И тогда рассказываю о видениях. Он фужерную ножку вновь подносит к свету.
– Конечно! – кивает. – Стоять тяжело. Чтобы с ума не сойти, остается вон шалашики строить, чистить кивера… сериалы смотреть по вечерам. Заняться чем-нибудь. Я вот картины малюю. Но видишь ли: все-таки самое главное – знать, для чего торчим.
– А если не дано?
Пекарь ставит фужер на почерневший паркет, подходит к своим кистям и растворителям. И, мазнув по «Пиру», остановился.
– Конечно, ты прав. Только Христос знает исход битвы. Ему, конечно, легче. Кстати, твой Арджуна – он ведь тоже не догадывался о том, что на самом деле никто и ничто не умирает. Кришна знал, а он – нет! Всем нам, тем, кто не знает, – хуже всего. Но если и знать человеку, что он, в конечном счете, бессмертен – все равно ему хреновато стоять на том поле…
Пекарь провожает меня с неизменной губкой, которой вытирает очередную кисть.
– Все-таки, Денис! Напрасно ты грешишь на время. Ну при чем здесь время? Дело в том, что мы всегда стоим. Ничего не попишешь. И всегда занимать себя чем-нибудь придется – чтобы не разбежаться. А тот сержант правильно делает, что бьет по харе за трусость.
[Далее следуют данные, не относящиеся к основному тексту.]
lemma L1 (mid : List (Option Int)) : ∀ (t : Nat) (F rtm : List (Option Int)) (n : Nat),
    n = F.length + mid.length + rtm.length →
    t + cntN mid = (rtm.filter (fun x => x.isSome)).length →
    (List.range' F.length mid.length).foldl (stepA n) (F ++ mid ++ (blank t rtm).reverse)
      = F ++ fillGaps mid ((rtm.filter (fun x => x.isSome)).drop t)
          ++ (blank (t + cntN mid) rtm).reverse := by
  induction mid with
  | nil => intro t F rtm n hn hc; simp [fillGaps, cntN]
  | cons x mid' ih =>
    intro t F rtm n hn hc
    rw [List.length_cons, List.range'_succ, List.foldl_cons]
    have hguard : (F ++ (x :: mid') ++ (blank t rtm).reverse).getD F.length none = x := by
      have : F ++ (x :: mid') ++ (blank t rtm).reverse
          = F ++ (x :: (mid' ++ (blank t rtm).reverse)) := by simp
      rw [this, getD_append_len]; rfl
    cases x with
    | some v =>
      have hstep : stepA n (F ++ (some v :: mid') ++ (blank t rtm).reverse) F.length
          = F ++ (some v :: mid') ++ (blank t rtm).reverse := by
        unfold stepA; rw [hguard]; simp
      rw [hstep]
      have hre : F ++ (some v :: mid') ++ (blank t rtm).reverse
          = (F ++ [some v]) ++ mid' ++ (blank t rtm).reverse := by simp
      have hcnt : cntN (some v :: mid') = cntN mid' := by simp [cntN, List.filter_cons]
      have hlen2 : F.length + 1 = (F ++ [some v]).length := by simp
      rw [hre, hlen2, ih t (F ++ [some v]) rtm n (by simp at hn ⊢; omega)
        (by rw [← hc, hcnt])]
      simp [fillGaps, hcnt]
    | none =>
      have hciter : cntN (none :: mid') = cntN mid' + 1 := by simp [cntN, List.filter_cons]
      have hlt : t < (rtm.filter (fun x => x.isSome)).length := by omega
      obtain ⟨v, hv, hs⟩ := scan1_blank_lt rtm t hlt
      have hscan : scan1 (blank t rtm ++ mid'.reverse) = some (v, blank (t+1) rtm ++ mid'.reverse) := by
        rw [scan1_append, hs]
      have hstep : stepA n (F ++ (none :: mid') ++ (blank t rtm).reverse) F.length
          = F ++ some v :: (mid' ++ (blank (t+1) rtm).reverse) := by
        unfold stepA
        rw [hguard]
        simp only [if_pos rfl]
        have hre : F ++ (none :: mid') ++ (blank t rtm).reverse
            = F ++ none :: ((blank t rtm ++ mid'.reverse).reverse ++ []) := by simp
        have hj : n - 1 = F.length + (blank t rtm ++ mid'.reverse).length := by
          simp [length_blank] at hn ⊢; omega
        rw [hre, hj, aInner_eq]
        simp [res1, hscan]
      rw [hstep]
      have hre2 : F ++ some v :: (mid' ++ (blank (t+1) rtm).reverse)
          = (F ++ [some v]) ++ mid' ++ (blank (t+1) rtm).reverse := by simp
      have hlen2 : F.length + 1 = (F ++ [some v]).length := by simp
      rw [hre2, hlen2, ih (t+1) (F ++ [some v]) rtm n (by simp at hn ⊢; omega)
        (by omega)]
      have hdrop : (rtm.filter (fun x => x.isSome)).drop t
          = some v :: (rtm.filter (fun x => x.isSome)).drop (t+1) := by
        rw [List.drop_eq_getElem_cons hlt]
        rw [List.getD_eq_getElem _ _ hlt] at hv
        rw [hv]
      rw [hdrop]
      have hexp : t + 1 + cntN mid' = t + cntN (none :: mid') := by rw [hciter]; omega
      rw [hexp]
      simp [fillGaps]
Струйка краски пролилась на коридорный линолеум, но Пекаря это не беспокоит.
– Я вот еще о чем думаю! Как ни крути, мир останется. Солдаты, сенаторы… стриптизерши. Через тысячу лет – то же самое. Моряки будут там уходить в океан, жены ждать…
– И в бане всякая сволочь отмокать с девочками?
– А то как же? – смеется. – Куда мы денемся!
Стоило опереться на ограждение унылого Большеохтинского моста, они тут как тут: две милицейские мыши в заскорузлых шинелишках. Однако – я ученый ондатр: спокойно лезу в куртку. Правда, от этого паспорта приходят в ужас даже нотариусы: а уж тем ребятам палец в рот не клади! Вот и милиционеришки осторожно приняли краснокожую паспортину.
– И в каком мусорном бачке вы с ним обитаете?